Problem 3 — Effect of Learning Rate

  1. Return to the full 200-per-class dataset and your best architecture from Problem 1. Switch to SGD with momentum ('sgdm') and try at least four learning rates (e.g., 0.001, 0.01, 0.1, 0.5). Use 100 max epochs, mini-batch size 64, and momentum 0.9. For each run record the test accuracy and describe the shape of the Training Progress curve.
    lr = 0.01;   % vary this
    opts = trainingOptions('sgdm', ...
        'MaxEpochs',        100, ...
        'MiniBatchSize',    64, ...
        'InitialLearnRate', lr, ...
        'Momentum',         0.9, ...
        'ValidationData',   {X_test, Y_test}, ...
        'Plots',            'training-progress', ...
        'Verbose',          false);
    net    = trainNetwork(X_train, Y_train, layers, opts);
    Y_pred = classify(net, X_test);
    acc    = 100 * mean(Y_pred == Y_test);
    fprintf('lr=%.3f  Test acc: %.1f%%\n', lr, acc);
    
  2. For the learning rate that gave the best accuracy, include the Training Progress plot in your submission. Which of the four curve patterns from Figure 2 of the lesson does it most resemble?

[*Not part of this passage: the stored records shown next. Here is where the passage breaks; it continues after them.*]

-- pv_equiv track=rewrite | github.com/lsy999999999/BaiRong | src/onesim/utils/relationship_utils.py | find_available_source
-- ===== SOURCE A (Python) =====
-- from typing import Dict, List, Set, Tuple, Any, Optional
--
-- def find_available_source(
--     target_id: str,
--     source_ids: List[str],
--     sources_with_connections: Set[str],
--     existing_relationships: Set[Tuple[str, str]]
-- ) -> Optional[str]:
--     """Find an available source agent for connection."""
--     available_sources = [s for s in source_ids if s not in sources_with_connections and s != target_id
--                         and (s, target_id) not in existing_relationships]
--
--     if not available_sources:
--         available_sources = [s for s in source_ids if s != target_id and (s, target_id) not in existing_relationships]
--
--     return available_sources[0] if available_sources else None
-- ===== SOURCE B (Python) =====
-- from typing import List, Set, Tuple, Optional
--
-- def find_available_source(
--     target_id: str,
--     source_ids: List[str],
--     sources_with_connections: Set[str],
--     existing_relationships: Set[Tuple[str, str]]
-- ) -> Optional[str]:
--     """Single pass: return first strictly-available source, remembering the
--     first loosely-available one as a fallback."""
--     fallback = None
--     for s in source_ids:
--         if s != target_id and (s, target_id) not in existing_relationships:
--             if s not in sources_with_connections:
--                 return s
--             if fallback is None:
--                 fallback = s
--     return fallback
-- ===== Notes on version B (the rewrite author's own statement) =====
-- stated objective: faster
-- what changed: Replaces the two list-comprehension passes plus indexing with a single early-exit loop that returns the first strict match immediately and keeps the first loose match as a fallback, never materialising the filtered lists.
import Mathlib
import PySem

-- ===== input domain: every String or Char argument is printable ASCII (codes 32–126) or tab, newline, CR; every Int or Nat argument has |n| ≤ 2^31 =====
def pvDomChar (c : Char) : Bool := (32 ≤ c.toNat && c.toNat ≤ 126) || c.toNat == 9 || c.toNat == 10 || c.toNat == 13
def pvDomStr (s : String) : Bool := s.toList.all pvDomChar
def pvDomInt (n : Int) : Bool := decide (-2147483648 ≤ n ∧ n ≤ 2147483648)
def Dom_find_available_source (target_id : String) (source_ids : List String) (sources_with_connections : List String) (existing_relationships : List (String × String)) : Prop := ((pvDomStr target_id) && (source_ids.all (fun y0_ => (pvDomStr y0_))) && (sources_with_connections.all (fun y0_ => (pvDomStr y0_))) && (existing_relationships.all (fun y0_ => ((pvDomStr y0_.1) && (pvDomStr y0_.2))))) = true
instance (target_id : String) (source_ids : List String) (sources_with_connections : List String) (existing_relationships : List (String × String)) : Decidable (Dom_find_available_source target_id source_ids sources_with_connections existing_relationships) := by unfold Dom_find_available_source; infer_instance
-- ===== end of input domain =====

-- B replaces A's two list-comprehension passes + indexing by one early-exit loop with a
-- fallback variable (objective: faster by a constant factor — measured).

-- ===== PORT A =====
-- two filtered lists, second built only if the first is empty; return its head (None if empty)
def find_available_source (target_id : String) (source_ids : List String) (sources_with_connections : List String) (existing_relationships : List (String × String)) : Option String :=
  let available_sources :=
    source_ids.filter (fun s =>
      !(sources_with_connections.contains s) && s != target_id
        && !(existing_relationships.contains (s, target_id)))
  let available_sources :=
    if available_sources.isEmpty then
      source_ids.filter (fun s =>
        s != target_id && !(existing_relationships.contains (s, target_id)))
    else available_sources
  available_sources.head?

-- ===== PORT B =====
-- single pass: return first strict match immediately, remember first loose match as fallback
def fasLoop (target_id : String) (sources_with_connections : List String) (existing_relationships : List (String × String)) : List String → Option String → Option String
  | [], fallback => fallback
  | s :: rest, fallback =>
    if s != target_id && !(existing_relationships.contains (s, target_id)) then
      if !(sources_with_connections.contains s) then some s
      else fasLoop target_id sources_with_connections existing_relationships rest
        (if fallback.isNone then some s else fallback)
    else fasLoop target_id sources_with_connections existing_relationships rest fallback

def find_available_source_alt (target_id : String) (source_ids : List String) (sources_with_connections : List String) (existing_relationships : List (String × String)) : Option String :=
  fasLoop target_id sources_with_connections existing_relationships source_ids none

-- ===== PRECONDITION & SPEC =====
def Spec_find_available_source (target_id : String) (source_ids : List String) (sources_with_connections : List String) (existing_relationships : List (String × String)) (out : Option String) : Prop := out = find_available_source_alt target_id source_ids sources_with_connections existing_relationships
instance (target_id : String) (source_ids : List String) (sources_with_connections : List String) (existing_relationships : List (String × String)) (out : Option String) : Decidable (Spec_find_available_source target_id source_ids sources_with_connections existing_relationships out) := by unfold Spec_find_available_source; infer_instance

-- ===== CLAIM (what is proved, stated in full; the proofs are below) =====
def Claim_equal_find_available_source : Prop := ∀ (target_id : String) (source_ids : List String) (sources_with_connections : List String) (existing_relationships : List (String × String)), Dom_find_available_source target_id source_ids sources_with_connections existing_relationships → Spec_find_available_source target_id source_ids sources_with_connections existing_relationships (find_available_source target_id source_ids sources_with_connections existing_relationships)

-- ===== LEMMAS AND PROOFS =====

-- Characterisation of B's loop: the first strict match wins; otherwise the fallback
-- (recorded before any later loose match) and finally the first loose match.
theorem fasLoop_eq (t : String) (conns : List String) (rels : List (String × String)) :
    ∀ (src : List String) (fb : Option String),
      fasLoop t conns rels src fb =
        (src.find? (fun s => !(conns.contains s) && s != t && !(rels.contains (s, t)))).or
          (fb.or (src.find? (fun s => s != t && !(rels.contains (s, t))))) := by
  intro src
  induction src with
  | nil => intro fb; simp [fasLoop]
  | cons s rest ih =>
    intro fb
    by_cases h1 : s = t <;>
      by_cases h2 : (s, t) ∈ rels <;>
      by_cases h3 : s ∈ conns <;>
      cases fb <;>
      simp [fasLoop, h1, h2, h3, ih]

-- ===== VERDICT (by name: the statement is the Claim_ definition above) =====
theorem find_available_source_spec : Claim_equal_find_available_source := by
  intro t src conns rels _
  unfold Spec_find_available_source find_available_source find_available_source_alt
  rw [fasLoop_eq]
  dsimp only
  by_cases h : (src.filter (fun s => !(conns.contains s) && s != t && !(rels.contains (s, t)))).isEmpty = true
  · have hf : (src.find? (fun s => !(conns.contains s) && s != t && !(rels.contains (s, t)))) = none := by
      rw [← List.head?_filter, List.isEmpty_iff.mp h]; rfl
    simp only [h, if_true, hf, Option.none_or, List.head?_filter]
  · have hf : (src.find? (fun s => !(conns.contains s) && s != t && !(rels.contains (s, t)))).isSome := by
      rw [← List.head?_filter]
      cases hfl : (src.filter (fun s => !(conns.contains s) && s != t && !(rels.contains (s, t)))) with
      | nil => exact absurd (by rw [hfl]; rfl) h
      | cons x xs => simp
    rcases Option.isSome_iff_exists.mp hf with ⟨x, hx⟩
    rw [if_neg h, List.head?_filter, hx, Option.some_or]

  3. Now retrain with 'adam' (keeping all other options the same, and removing the explicit InitialLearnRate so it uses the Adam default of 0.001). Compare its test accuracy and convergence speed to your best 'sgdm' result. Was Adam better or worse? Explain in 2–3 sentences what advantage Adam provides even if its peak accuracy on this problem is lower than a well-tuned SGDM.